╭──
-- pv_equiv track=rewrite | github.com/janardannn/competitive_programming | googol_string.py | googol_sentence
-- ===== SOURCE A (Python) =====
-- def switch(x):
--     new_string = ""
--     for i in x:
--         if i == "0":
--             new_string += "1"
--         elif i =="1":
--             new_string += "0"
--     return new_string
--
-- def reverse(x):
--     new_string = x[::-1]
--     return new_string
--
-- def googol_sentence (x):
--     line = ""
--     prev_line = "0"
--     new_line = ""
--     if x > 3:
--         for i in range(3,x+2):
--             new_line = prev_line + "0" +switch(reverse(prev_line))
--             line = prev_line
--             prev_line = new_line
--         return new_line
--     if x<=3:
--         if x==3:
--             return "0010011"
--         elif x==2:
--             return "001"
--         elif x==1:
--             return "0"
--         elif x ==0:
--             return ""
-- ===== SOURCE B (Python) =====
-- def googol_sentence(x):
--     chars = []
--     for n in range(1, 2 ** x):
--         m = n
--         while m % 2 == 0:
--             m //= 2
--         chars.append('0' if m % 4 == 1 else '1')
--     return ''.join(chars)
-- ===== Notes on version B (the rewrite author's own statement) =====
-- stated objective: alternative
-- what changed: B computes each character directly from its 1-based index n (the regular paperfolding rule: '0' iff the odd part of n is 1 mod 4) in one pass over range(1, 2**x), instead of A's iterative string doubling via prev + '0' + switch(reverse(prev)) with hardcoded small cases.
-- outside the precondition, e.g. on googol_sentence(-1): A returns None, B raises TypeError
import Mathlib
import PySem

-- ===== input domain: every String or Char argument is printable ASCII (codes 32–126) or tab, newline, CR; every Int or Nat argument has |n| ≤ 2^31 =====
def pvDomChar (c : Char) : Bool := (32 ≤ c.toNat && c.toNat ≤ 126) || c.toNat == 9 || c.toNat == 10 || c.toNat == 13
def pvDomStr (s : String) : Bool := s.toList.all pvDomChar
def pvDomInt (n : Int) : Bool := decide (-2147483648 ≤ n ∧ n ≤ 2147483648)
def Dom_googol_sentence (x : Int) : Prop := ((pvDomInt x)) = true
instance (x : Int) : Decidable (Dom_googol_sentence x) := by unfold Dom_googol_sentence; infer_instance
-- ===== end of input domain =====

-- B replaces A's iterative string doubling by the per-index paperfolding rule
-- ('0' iff the odd part of the 1-based position is 1 mod 4): a different algorithm of similar cost.


-- ===== PORT A =====
-- strings are carried as List Char (String.mk at the boundary); '+=' on a string is '++ [c]'
def pvSwitch (x : List Char) : List Char :=
  x.foldl (fun new_string i =>
    if i = '0' then new_string ++ ['1']
    else if i = '1' then new_string ++ ['0']
    else new_string) []

-- x[::-1] on a string is exactly List.reverse of its characters
def pvReverse (x : List Char) : List Char := x.reverse

def googol_sentence (x : Int) : String :=
  -- state (line, prev_line, new_line), initial ("", "0", "")
  if x > 3 then
    let st := (PySem.List.pyRange 3 (x + 2) 1).foldl
      (fun (st : List Char × List Char × List Char) _ =>
        let new_line := st.2.1 ++ ['0'] ++ pvSwitch (pvReverse st.2.1)
        (st.2.1, new_line, new_line))
      ([], ['0'], [])
    String.mk st.2.2
  else  -- x <= 3 (A returns None for x < 0; excluded by Pre_, "" here)
    if x = 3 then "0010011"
    else if x = 2 then "001"
    else if x = 1 then "0"
    else ""

-- ===== PORT B =====
-- the while loop stripping factors of 2 (fuel = m bounds the iteration count; it is
-- never exhausted since m halves each step, so this computes exactly the Python loop)
def pvOddPartGo : Nat → Nat → Nat
  | 0, m => m
  | fuel + 1, m => if m % 2 = 0 ∧ m ≠ 0 then pvOddPartGo fuel (m / 2) else m

def pvOddPart (m : Nat) : Nat := pvOddPartGo m m

def googol_sentence_alt (x : Int) : String :=
  String.mk ((PySem.List.pyRange 1 ((2 : Int) ^ x.toNat) 1).foldl
    (fun chars n => chars ++ [if pvOddPart n.toNat % 4 = 1 then '0' else '1']) [])

-- ===== PRECONDITION & SPEC =====
-- Pre_ excludes x < 0, where A falls through every branch and returns None (not a string).
def Pre_googol_sentence (x : Int) : Prop := 0 ≤ x
instance (x : Int) : Decidable (Pre_googol_sentence x) := by unfold Pre_googol_sentence; infer_instance
def pvWitness_googol_sentence : Int := (4)

def Spec_googol_sentence (x : Int) (out : String) : Prop := out = googol_sentence_alt x
instance (x : Int) (out : String) : Decidable (Spec_googol_sentence x out) := by unfold Spec_googol_sentence; infer_instance

-- ===== CLAIM (what is proved, stated in full; the proofs are below) =====
def Claim_equal_googol_sentence : Prop := ∀ (x : Int), Dom_googol_sentence x → Pre_googol_sentence x → Spec_googol_sentence x (googol_sentence x)

-- ===== LEMMAS AND PROOFS =====

-- the paperfolding character at 1-based position n
def pvPf (n : Nat) : Char := if pvOddPart n % 4 = 1 then '0' else '1'

-- the paperfolding word of length 2^k - 1
def pvP (k : Nat) : List Char := (List.range (2 ^ k - 1)).map (fun i => pvPf (i + 1))

def pvStepA (p : List Char) : List Char := p ++ ['0'] ++ pvSwitch (pvReverse p)

theorem pvOddPartGo_fuel : ∀ f1 f2 m, m ≤ f1 → m ≤ f2 →
    pvOddPartGo f1 m = pvOddPartGo f2 m := by
  intro f1
  induction f1 with
  | zero =>
    intro f2 m h1 _
    have : m = 0 := by omega
    subst this
    cases f2 <;> simp [pvOddPartGo]
  | succ f1 ih =>
    intro f2 m h1 h2
    cases f2 with
    | zero =>
      have : m = 0 := by omega
      subst this
      simp [pvOddPartGo]
    | succ f2 =>
      simp only [pvOddPartGo]
      split
      · rename_i hc
        exact ih f2 (m / 2) (by omega) (by omega)
      · rfl

theorem pvOddPart_odd {m : Nat} (h : m % 2 = 1) : pvOddPart m = m := by
  unfold pvOddPart
  cases m with
  | zero => simp at h
  | succ k => simp only [pvOddPartGo]; rw [if_neg (by omega)]

theorem pvOddPart_even {m : Nat} (h : m % 2 = 0) (h0 : m ≠ 0) :
    pvOddPart m = pvOddPart (m / 2) := by
  unfold pvOddPart
  cases m with
  | zero => simp at h0
  | succ k =>
    simp only [pvOddPartGo]
    rw [if_pos (by omega)]
    exact pvOddPartGo_fuel k ((k + 1) / 2) ((k + 1) / 2) (by omega) le_rfl

theorem pvOddPart_double (n : Nat) (h0 : n ≠ 0) : pvOddPart (2 * n) = pvOddPart n := by
  rw [pvOddPart_even (by omega) (by omega), Nat.mul_div_cancel_left n (by norm_num)]

theorem pvOddPart_mod_two {m : Nat} (h0 : m ≠ 0) : pvOddPart m % 2 = 1 := by
  induction m using Nat.strong_induction_on with
  | _ m ih =>
    rcases Nat.even_or_odd m with he | ho
    · have hm := Nat.even_iff.mp he
      rw [pvOddPart_even hm h0]
      exact ih (m / 2) (by omega) (by omega)
    · rw [pvOddPart_odd (Nat.odd_iff.mp ho)]; exact Nat.odd_iff.mp ho

theorem pvOddPart_pow2 (k : Nat) : pvOddPart (2 ^ k) = 1 := by
  induction k with
  | zero => decide
  | succ k ih => rw [pow_succ, mul_comm, pvOddPart_double _ (by positivity)]; exact ih

-- the paperfolding symmetry: odd parts of 2^k + j and 2^k - j are complementary mod 4
theorem pvKey : ∀ j k, 1 ≤ k → 1 ≤ j → j < 2 ^ k →
    pvOddPart (2 ^ k + j) % 4 + pvOddPart (2 ^ k - j) % 4 = 4 := by
  intro j
  induction j using Nat.strong_induction_on with
  | _ j ih =>
    intro k hk h1 h2
    rcases Nat.even_or_odd j with he | ho
    · -- j even: j ≥ 2 forces k ≥ 2; halve everything
      have hje := Nat.even_iff.mp he
      have hj2 : j / 2 ≥ 1 := by omega
      have hk2 : 2 ≤ k := by
        by_contra h
        have hk1 : k = 1 := by omega
        rw [hk1] at h2
        norm_num at h2
        omega
      have hlt : j / 2 < 2 ^ (k - 1) := by
        have : 2 ^ k = 2 * 2 ^ (k - 1) := by
          rw [← pow_succ']; congr 1; omega
        omega
      have hp : 2 ^ k = 2 * 2 ^ (k - 1) := by
        rw [← pow_succ']; congr 1; omega
    -- rewrite both arguments as doubles
      have e1 : 2 ^ k + j = 2 * (2 ^ (k - 1) + j / 2) := by omega
      have e2 : 2 ^ k - j = 2 * (2 ^ (k - 1) - j / 2) := by omega
      rw [e1, e2, pvOddPart_double _ (by positivity),
        pvOddPart_double _ (by omega)]
      exact ih (j / 2) (by omega) (k - 1) (by omega) hj2 hlt
    · -- j odd: both numbers odd, sum is 2^(k+1) ≡ 0 mod 4
      have hjo := Nat.odd_iff.mp ho
      have o1 : (2 ^ k + j) % 2 = 1 := by
        have : 2 ^ k % 2 = 0 := by
          have : (2 : Nat) ∣ 2 ^ k := dvd_pow_self 2 (by omega)
          omega
        omega
      have o2 : (2 ^ k - j) % 2 = 1 := by
        have h2k : 2 ^ k % 2 = 0 := by
          have : (2 : Nat) ∣ 2 ^ k := dvd_pow_self 2 (by omega)
          omega
        omega
      rw [pvOddPart_odd o1, pvOddPart_odd o2]
      have hsum : (2 ^ k + j) + (2 ^ k - j) = 2 ^ (k + 1) := by
        have : 2 ^ (k + 1) = 2 * 2 ^ k := by rw [pow_succ]; ring
        omega
      have h4 : (4 : Nat) ∣ 2 ^ (k + 1) := by
        have : (4 : Nat) = 2 ^ 2 := by norm_num
        rw [this]
        exact pow_dvd_pow 2 (by omega)
      omega

def pvFlip (c : Char) : Char := if c = '0' then '1' else '0'

theorem pvSwitch_go (l : List Char) : ∀ acc, (∀ c ∈ l, c = '0' ∨ c = '1') →
    l.foldl (fun new_string i =>
      if i = '0' then new_string ++ ['1']
      else if i = '1' then new_string ++ ['0']
      else new_string) acc = acc ++ l.map pvFlip := by
  induction l with
  | nil => simp
  | cons c l ih =>
    intro acc h
    rcases h c (by simp) with hc | hc <;>
      simp [List.foldl_cons, hc, pvFlip,
        ih _ (fun d hd => h d (List.mem_cons_of_mem _ hd)), List.append_assoc]

theorem pvSwitch_eq_map (l : List Char) (h : ∀ c ∈ l, c = '0' ∨ c = '1') :
    pvSwitch l = l.map pvFlip := by
  unfold pvSwitch; simpa using pvSwitch_go l [] h

theorem pvP_mem (k : Nat) : ∀ c ∈ pvP k, c = '0' ∨ c = '1' := by
  intro c hc
  simp only [pvP, List.mem_map] at hc
  obtain ⟨i, -, rfl⟩ := hc
  unfold pvPf; split <;> simp

theorem pvP_length (k : Nat) : (pvP k).length = 2 ^ k - 1 := by
  simp [pvP]

theorem pvP_get (k i : Nat) (h : i < 2 ^ k - 1) : (pvP k)[i]'(by simpa [pvP_length]) = pvPf (i + 1) := by
  simp [pvP]

theorem pvPf_sym (k j : Nat) (hk : 1 ≤ k) (h1 : 1 ≤ j) (h2 : j < 2 ^ k) :
    pvPf (2 ^ k + j) = pvFlip (pvPf (2 ^ k - j)) := by
  have key := pvKey j k hk h1 h2
  have o1 := pvOddPart_mod_two (m := 2 ^ k + j) (by positivity)
  have o2 := pvOddPart_mod_two (m := 2 ^ k - j) (by omega)
  unfold pvPf pvFlip
  by_cases h : pvOddPart (2 ^ k + j) % 4 = 1
  · have : pvOddPart (2 ^ k - j) % 4 ≠ 1 := by omega
    simp [h, this]
  · have : pvOddPart (2 ^ k - j) % 4 = 1 := by omega
    simp [h, this]

theorem pvP_succ (k : Nat) (hk : 1 ≤ k) : pvP (k + 1) = pvStepA (pvP k) := by
  have hlen : (2:Nat) ^ (k + 1) - 1 = (2 ^ k - 1) + 1 + (2 ^ k - 1) := by
    have : (2:Nat) ^ (k + 1) = 2 * 2 ^ k := by rw [pow_succ]; ring
    have h1 : 1 ≤ (2:Nat) ^ k := Nat.one_le_two_pow
    omega
  have h1k : 1 ≤ (2:Nat) ^ k := Nat.one_le_two_pow
  unfold pvStepA pvReverse
  rw [pvSwitch_eq_map _ (by intro c hc; exact pvP_mem k c (List.mem_reverse.mp hc))]
  apply List.ext_getElem
  · simp [pvP_length, hlen]; omega
  · intro i hi hi'
    simp only [pvP_length] at hi
    rw [pvP_get _ _ (by omega)]
    by_cases hlow : i < 2 ^ k - 1
    · rw [List.getElem_append_left (by simp [pvP_length]; omega),
        List.getElem_append_left (by simp [pvP_length]; omega), pvP_get _ _ hlow]
    · by_cases hmid : i = 2 ^ k - 1
      · subst hmid
        rw [List.getElem_append_left (by simp [pvP_length]),
          List.getElem_append_right (by simp [pvP_length])]
        simp only [pvP_length, Nat.sub_self, List.getElem_cons_zero]
        have h2k : 2 ^ k - 1 + 1 = 2 ^ k := by omega
        conv_lhs => rw [h2k]
        simp [pvPf, pvOddPart_pow2]
      · -- i = 2^k - 1 + j for 1 ≤ j ≤ 2^k - 2 ... set j := i - (2^k - 1)
        have hj1 : 1 ≤ i - (2 ^ k - 1) := by omega
        have hj2 : i - (2 ^ k - 1) < 2 ^ k := by omega
        rw [List.getElem_append_right (by simp [pvP_length]; omega)]
        simp only [List.length_append, pvP_length, List.length_singleton,
          List.getElem_map, List.getElem_reverse, pvP_length]
        rw [pvP_get]
        · have e1 : i + 1 = 2 ^ k + (i - (2 ^ k - 1)) := by omega
          rw [e1, pvPf_sym k _ hk hj1 hj2]
          congr 2
          omega
        · omega

theorem pvStepA_iter (m : Nat) : pvP (m + 1) = pvStepA^[m] (pvP 1) := by
  induction m with
  | zero => simp
  | succ m ih =>
    rw [Function.iterate_succ_apply', ← ih, pvP_succ (m + 1) (by omega)]

theorem pvP_one : pvP 1 = ['0'] := by decide

-- foldl with A's loop body = iterating pvStepA (the loop variable is unused)
theorem pvFoldA (l : List Int) : ∀ (q p r : List Char),
    (l.foldl (fun (st : List Char × List Char × List Char) _ =>
        let new_line := st.2.1 ++ ['0'] ++ pvSwitch (pvReverse st.2.1)
        (st.2.1, new_line, new_line)) (q, p, r)).2.1 = pvStepA^[l.length] p ∧
    (l ≠ [] →
      (l.foldl (fun (st : List Char × List Char × List Char) _ =>
        let new_line := st.2.1 ++ ['0'] ++ pvSwitch (pvReverse st.2.1)
        (st.2.1, new_line, new_line)) (q, p, r)).2.2 = pvStepA^[l.length] p) := by
  induction l with
  | nil => simp
  | cons a l ih =>
    intro q p r
    simp only [List.foldl_cons, List.length_cons]
    have h := ih p (pvStepA p) (pvStepA p)
    constructor
    · rw [(show (pvStepA^[l.length + 1] p) = pvStepA^[l.length] (pvStepA p) from
        Function.iterate_succ_apply _ _ _)]
      exact h.1
    · intro _
      rcases List.eq_nil_or_concat l with rfl | _
      · simp [pvStepA, pvReverse]
      · rw [(show (pvStepA^[l.length + 1] p) = pvStepA^[l.length] (pvStepA p) from
          Function.iterate_succ_apply _ _ _)]
        exact h.2 (by rename_i hconc; obtain ⟨_, _, rfl⟩ := hconc; simp)

-- foldl appending one char per element = map
theorem pvFoldB (g : Int → Char) (l : List Int) : ∀ acc,
    l.foldl (fun chars n => chars ++ [g n]) acc = acc ++ l.map g := by
  induction l with
  | nil => simp
  | cons a l ih => intro acc; simp [List.foldl_cons, ih, List.append_assoc]

theorem pvAltChars (x : Int) :
    googol_sentence_alt x = String.mk (pvP x.toNat) := by
  unfold googol_sentence_alt
  rw [pvFoldB, PySem.List.pyRange_one]
  congr 1
  simp only [List.nil_append, pvP, List.map_map]
  have hcast : ((2:Nat) ^ x.toNat : Int) = (2:Int) ^ x.toNat := by push_cast; rfl
  have h1 : 1 ≤ (2:Nat) ^ x.toNat := Nat.one_le_two_pow
  have : ((2:Int) ^ x.toNat - 1).toNat = 2 ^ x.toNat - 1 := by omega
  rw [this]
  apply List.map_congr_left
  intro i hi
  simp only [Function.comp_apply, pvPf]
  have : ((1:Int) + ↑i).toNat = i + 1 := by omega
  rw [this]

-- ===== VERDICT (by name: the statement is the Claim_ definition above) =====
theorem googol_sentence_spec : Claim_equal_googol_sentence := by
  intro x _ hpre
  unfold Spec_googol_sentence
  unfold Pre_googol_sentence at hpre
  by_cases h4 : x > 3
  · unfold googol_sentence
    rw [if_pos h4, pvAltChars x]
    have hlen : (PySem.List.pyRange 3 (x + 2) 1).length = (x - 1).toNat :=
      by rw [PySem.List.length_pyRange_one]; congr 1; omega
    have hne : PySem.List.pyRange 3 (x + 2) 1 ≠ [] := by
      intro h
      have := congrArg List.length h
      rw [hlen] at this
      simp at this
      omega
    have := (pvFoldA (PySem.List.pyRange 3 (x + 2) 1) [] ['0'] []).2 hne
    simp only [hlen] at this
    simp only [this]
    rw [← pvP_one, ← pvStepA_iter]
    congr 2
    omega
  · have : x = 0 ∨ x = 1 ∨ x = 2 ∨ x = 3 := by omega
    rcases this with rfl | rfl | rfl | rfl <;> decide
╰──
Please return every line from the material above where the string "hlen" occurs.

EXERCISE RESULT —
  have hlen : (2:Nat) ^ (k + 1) - 1 = (2 ^ k - 1) + 1 + (2 ^ k - 1) := by
  · simp [pvP_length, hlen]; omega
    have hlen : (PySem.List.pyRange 3 (x + 2) 1).length = (x - 1).toNat :=
      rw [hlen] at this
    simp only [hlen] at this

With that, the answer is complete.